(Data records)

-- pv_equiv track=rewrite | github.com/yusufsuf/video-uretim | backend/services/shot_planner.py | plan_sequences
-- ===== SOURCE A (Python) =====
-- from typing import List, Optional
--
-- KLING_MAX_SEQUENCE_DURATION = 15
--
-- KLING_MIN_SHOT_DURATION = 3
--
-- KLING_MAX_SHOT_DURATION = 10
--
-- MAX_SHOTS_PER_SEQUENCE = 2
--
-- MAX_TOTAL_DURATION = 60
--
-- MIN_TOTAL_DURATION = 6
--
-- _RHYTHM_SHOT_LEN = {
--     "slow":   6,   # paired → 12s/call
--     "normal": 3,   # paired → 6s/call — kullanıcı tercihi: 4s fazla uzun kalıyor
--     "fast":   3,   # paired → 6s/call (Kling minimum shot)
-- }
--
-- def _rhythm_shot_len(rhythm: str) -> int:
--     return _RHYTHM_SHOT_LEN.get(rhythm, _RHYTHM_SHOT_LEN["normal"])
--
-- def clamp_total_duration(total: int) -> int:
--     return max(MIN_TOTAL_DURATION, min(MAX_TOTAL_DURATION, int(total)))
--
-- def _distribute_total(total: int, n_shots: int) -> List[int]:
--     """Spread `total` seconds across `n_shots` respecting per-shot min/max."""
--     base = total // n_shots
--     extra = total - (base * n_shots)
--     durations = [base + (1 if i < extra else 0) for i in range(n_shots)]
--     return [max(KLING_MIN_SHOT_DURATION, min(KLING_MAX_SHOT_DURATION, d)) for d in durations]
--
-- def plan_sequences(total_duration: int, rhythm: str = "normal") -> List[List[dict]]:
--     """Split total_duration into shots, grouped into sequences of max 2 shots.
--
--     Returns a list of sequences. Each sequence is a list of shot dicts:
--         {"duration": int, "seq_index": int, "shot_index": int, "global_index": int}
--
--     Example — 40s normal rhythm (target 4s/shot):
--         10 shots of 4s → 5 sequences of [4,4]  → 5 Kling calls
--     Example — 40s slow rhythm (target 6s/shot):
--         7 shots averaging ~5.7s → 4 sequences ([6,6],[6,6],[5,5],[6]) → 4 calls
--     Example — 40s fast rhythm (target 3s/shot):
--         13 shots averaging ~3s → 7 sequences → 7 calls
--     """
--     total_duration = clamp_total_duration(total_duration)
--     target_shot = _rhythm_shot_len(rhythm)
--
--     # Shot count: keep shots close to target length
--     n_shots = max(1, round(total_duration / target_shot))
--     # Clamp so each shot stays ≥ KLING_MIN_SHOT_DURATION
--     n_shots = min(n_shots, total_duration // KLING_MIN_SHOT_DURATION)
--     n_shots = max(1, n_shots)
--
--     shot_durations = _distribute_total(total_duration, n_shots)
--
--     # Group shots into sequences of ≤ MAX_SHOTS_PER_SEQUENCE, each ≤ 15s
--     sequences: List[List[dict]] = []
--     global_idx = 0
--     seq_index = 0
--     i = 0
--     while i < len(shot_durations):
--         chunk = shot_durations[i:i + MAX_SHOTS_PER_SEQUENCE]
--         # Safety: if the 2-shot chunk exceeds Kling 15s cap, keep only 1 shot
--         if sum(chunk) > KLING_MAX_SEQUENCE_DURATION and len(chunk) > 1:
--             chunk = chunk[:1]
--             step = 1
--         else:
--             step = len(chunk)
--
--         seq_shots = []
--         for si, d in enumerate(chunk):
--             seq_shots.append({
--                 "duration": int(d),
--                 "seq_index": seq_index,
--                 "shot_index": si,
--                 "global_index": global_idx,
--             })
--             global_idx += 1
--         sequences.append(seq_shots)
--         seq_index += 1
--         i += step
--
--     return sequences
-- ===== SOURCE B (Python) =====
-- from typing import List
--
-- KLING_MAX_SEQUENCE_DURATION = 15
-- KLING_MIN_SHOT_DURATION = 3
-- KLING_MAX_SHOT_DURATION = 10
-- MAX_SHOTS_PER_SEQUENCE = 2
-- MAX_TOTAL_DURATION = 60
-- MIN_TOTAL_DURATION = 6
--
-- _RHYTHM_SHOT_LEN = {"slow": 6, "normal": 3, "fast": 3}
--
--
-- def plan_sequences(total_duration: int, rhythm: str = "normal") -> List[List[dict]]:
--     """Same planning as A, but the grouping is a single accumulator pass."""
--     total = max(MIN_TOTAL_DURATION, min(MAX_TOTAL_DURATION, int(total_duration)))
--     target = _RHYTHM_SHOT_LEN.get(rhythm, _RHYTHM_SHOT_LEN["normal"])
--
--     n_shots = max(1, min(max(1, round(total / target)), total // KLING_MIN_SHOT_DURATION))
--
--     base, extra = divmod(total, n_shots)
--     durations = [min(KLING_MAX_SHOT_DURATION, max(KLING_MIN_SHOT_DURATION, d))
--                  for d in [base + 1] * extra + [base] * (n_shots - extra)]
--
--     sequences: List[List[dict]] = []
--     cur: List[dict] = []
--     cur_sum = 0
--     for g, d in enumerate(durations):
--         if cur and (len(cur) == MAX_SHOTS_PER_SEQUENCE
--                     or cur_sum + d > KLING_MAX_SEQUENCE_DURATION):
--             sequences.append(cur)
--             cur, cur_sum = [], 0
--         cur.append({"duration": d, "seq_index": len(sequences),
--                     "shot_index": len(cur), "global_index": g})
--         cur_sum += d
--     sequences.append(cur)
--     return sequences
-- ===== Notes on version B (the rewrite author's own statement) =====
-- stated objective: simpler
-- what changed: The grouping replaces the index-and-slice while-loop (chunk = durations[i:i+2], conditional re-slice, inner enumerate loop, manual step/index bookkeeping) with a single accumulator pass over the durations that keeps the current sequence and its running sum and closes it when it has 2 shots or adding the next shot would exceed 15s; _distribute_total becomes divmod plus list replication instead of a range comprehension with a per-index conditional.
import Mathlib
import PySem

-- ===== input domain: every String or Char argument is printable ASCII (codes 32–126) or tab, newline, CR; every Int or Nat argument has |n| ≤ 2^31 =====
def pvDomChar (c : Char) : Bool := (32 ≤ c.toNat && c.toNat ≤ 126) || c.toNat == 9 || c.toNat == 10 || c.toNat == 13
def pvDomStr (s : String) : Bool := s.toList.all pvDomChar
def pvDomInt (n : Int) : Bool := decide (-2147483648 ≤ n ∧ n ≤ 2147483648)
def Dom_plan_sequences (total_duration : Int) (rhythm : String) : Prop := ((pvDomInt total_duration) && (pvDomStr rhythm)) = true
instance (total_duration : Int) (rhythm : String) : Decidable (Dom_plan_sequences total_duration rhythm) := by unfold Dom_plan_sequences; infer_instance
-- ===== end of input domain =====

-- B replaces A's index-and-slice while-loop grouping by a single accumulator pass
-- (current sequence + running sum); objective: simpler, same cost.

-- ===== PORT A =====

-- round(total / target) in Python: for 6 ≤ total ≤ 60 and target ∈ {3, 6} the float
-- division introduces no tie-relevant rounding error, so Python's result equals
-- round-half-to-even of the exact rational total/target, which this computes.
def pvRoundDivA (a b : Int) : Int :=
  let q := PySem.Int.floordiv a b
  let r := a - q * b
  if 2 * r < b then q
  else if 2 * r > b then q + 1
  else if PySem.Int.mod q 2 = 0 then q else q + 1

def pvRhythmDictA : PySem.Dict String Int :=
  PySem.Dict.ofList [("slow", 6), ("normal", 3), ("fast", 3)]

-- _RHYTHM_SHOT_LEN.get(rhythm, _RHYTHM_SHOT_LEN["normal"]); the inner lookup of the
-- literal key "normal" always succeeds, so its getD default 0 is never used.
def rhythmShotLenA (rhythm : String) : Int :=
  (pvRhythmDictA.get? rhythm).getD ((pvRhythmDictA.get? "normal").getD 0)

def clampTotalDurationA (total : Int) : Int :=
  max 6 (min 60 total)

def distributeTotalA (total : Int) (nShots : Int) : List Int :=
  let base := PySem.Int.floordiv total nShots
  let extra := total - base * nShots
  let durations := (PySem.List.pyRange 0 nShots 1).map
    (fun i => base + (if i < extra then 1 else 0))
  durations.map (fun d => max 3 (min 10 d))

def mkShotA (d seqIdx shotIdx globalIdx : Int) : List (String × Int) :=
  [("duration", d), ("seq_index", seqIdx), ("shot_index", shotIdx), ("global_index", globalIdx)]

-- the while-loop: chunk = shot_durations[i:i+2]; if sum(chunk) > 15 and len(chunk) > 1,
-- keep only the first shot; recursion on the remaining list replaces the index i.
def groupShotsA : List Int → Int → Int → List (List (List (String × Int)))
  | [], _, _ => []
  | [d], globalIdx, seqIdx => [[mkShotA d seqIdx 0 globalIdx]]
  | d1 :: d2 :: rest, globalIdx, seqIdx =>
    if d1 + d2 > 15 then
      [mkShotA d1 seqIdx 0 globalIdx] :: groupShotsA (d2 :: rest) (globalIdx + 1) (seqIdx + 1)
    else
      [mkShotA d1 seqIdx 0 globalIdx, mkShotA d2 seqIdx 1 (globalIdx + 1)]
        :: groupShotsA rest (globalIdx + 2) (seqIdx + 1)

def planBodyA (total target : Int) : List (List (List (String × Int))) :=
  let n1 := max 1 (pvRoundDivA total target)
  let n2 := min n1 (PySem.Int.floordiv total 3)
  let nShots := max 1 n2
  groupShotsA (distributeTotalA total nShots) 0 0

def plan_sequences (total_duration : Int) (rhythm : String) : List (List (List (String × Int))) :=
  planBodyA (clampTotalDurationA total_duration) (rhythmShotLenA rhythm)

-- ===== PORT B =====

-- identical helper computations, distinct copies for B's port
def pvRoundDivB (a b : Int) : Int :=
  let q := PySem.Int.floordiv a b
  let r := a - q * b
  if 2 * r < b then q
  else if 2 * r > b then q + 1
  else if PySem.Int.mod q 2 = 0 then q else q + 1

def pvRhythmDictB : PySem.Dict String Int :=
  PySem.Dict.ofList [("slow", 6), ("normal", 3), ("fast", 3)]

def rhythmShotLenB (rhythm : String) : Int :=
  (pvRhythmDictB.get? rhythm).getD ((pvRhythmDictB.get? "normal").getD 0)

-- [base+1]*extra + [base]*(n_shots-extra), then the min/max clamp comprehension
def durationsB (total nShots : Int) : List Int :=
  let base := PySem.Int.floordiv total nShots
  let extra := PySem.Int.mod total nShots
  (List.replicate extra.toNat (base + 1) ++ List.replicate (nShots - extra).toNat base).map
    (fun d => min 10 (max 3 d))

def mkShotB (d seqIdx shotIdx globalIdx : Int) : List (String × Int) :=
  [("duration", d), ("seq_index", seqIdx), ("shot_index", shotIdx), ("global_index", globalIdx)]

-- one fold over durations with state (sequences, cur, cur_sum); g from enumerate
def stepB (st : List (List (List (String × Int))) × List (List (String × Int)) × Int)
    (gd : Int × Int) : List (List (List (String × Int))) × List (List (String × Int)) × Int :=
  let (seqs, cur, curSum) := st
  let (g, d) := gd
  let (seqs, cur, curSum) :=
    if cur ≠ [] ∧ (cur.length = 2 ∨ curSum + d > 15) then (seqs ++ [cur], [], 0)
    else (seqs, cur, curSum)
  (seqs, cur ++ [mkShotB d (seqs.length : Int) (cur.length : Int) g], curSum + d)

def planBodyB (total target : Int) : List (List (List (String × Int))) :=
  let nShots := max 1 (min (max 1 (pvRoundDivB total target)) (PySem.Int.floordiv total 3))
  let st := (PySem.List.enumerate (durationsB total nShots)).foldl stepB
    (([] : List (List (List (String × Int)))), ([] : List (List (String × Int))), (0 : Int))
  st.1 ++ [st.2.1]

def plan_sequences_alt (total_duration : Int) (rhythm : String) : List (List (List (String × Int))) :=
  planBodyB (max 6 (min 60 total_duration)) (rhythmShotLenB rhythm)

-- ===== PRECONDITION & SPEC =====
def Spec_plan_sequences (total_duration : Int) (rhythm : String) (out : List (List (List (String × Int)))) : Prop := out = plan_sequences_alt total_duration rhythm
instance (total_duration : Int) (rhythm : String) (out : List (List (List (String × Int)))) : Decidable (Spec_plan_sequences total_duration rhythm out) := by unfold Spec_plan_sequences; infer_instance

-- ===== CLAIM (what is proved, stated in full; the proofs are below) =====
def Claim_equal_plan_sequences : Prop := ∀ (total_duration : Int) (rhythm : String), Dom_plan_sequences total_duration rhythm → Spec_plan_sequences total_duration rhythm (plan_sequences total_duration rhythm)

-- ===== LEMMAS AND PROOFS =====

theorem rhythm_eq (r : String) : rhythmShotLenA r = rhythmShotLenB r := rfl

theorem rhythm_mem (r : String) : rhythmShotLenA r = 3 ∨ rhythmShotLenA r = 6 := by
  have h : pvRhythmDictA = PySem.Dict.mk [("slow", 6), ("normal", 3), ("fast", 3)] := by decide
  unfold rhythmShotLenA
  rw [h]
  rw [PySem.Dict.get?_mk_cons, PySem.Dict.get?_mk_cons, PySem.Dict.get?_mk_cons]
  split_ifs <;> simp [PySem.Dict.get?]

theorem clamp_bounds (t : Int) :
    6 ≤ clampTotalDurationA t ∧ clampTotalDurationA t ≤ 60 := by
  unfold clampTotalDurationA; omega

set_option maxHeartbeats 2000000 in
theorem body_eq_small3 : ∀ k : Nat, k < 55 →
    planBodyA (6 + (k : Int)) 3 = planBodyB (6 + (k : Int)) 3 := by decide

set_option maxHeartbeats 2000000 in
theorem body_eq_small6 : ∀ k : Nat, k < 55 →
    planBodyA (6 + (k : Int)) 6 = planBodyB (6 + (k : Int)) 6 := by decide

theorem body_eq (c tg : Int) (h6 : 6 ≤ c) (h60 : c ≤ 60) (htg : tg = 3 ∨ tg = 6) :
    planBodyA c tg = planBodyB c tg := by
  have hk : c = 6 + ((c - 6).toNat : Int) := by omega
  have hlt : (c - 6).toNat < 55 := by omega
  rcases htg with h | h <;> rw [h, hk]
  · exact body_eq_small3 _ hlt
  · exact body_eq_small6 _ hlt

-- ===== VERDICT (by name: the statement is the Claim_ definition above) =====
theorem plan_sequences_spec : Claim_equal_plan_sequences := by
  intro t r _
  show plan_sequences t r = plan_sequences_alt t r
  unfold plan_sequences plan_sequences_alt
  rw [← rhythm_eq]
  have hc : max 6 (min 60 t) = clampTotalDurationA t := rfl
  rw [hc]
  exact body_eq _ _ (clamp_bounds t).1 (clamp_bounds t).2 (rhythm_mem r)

(End Data records)
(Data records)

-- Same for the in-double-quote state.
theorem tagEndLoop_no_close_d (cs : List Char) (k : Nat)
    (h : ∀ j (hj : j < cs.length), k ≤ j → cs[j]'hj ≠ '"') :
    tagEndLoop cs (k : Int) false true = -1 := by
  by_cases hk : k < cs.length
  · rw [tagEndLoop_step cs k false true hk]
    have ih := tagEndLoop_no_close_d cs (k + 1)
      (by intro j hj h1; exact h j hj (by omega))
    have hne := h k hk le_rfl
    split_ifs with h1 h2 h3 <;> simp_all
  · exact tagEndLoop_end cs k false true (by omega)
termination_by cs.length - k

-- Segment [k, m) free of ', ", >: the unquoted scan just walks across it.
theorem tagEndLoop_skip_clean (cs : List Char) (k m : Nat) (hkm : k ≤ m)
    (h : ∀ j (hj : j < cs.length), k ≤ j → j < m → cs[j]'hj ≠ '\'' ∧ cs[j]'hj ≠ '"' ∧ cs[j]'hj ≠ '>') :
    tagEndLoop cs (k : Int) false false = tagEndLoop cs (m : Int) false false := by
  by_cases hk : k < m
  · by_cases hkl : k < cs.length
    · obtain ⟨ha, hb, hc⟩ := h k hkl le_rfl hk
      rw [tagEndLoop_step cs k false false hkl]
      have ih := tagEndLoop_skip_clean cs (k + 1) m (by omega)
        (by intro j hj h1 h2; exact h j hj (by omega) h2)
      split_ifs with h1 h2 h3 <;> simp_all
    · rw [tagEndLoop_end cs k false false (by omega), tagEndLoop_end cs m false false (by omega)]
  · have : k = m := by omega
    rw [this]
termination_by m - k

(End Data records)

→ **Your objective**: Restate word for word the entries above, starting at the line with "-- [base+1]*extra +" and ending at the line with "(List.replicate extra.toNat (base", inclusive, and no others.

→ **Answer box**:
-- [base+1]*extra + [base]*(n_shots-extra), then the min/max clamp comprehension
def durationsB (total nShots : Int) : List Int :=
  let base := PySem.Int.floordiv total nShots
  let extra := PySem.Int.mod total nShots
  (List.replicate extra.toNat (base + 1) ++ List.replicate (nShots - extra).toNat base).map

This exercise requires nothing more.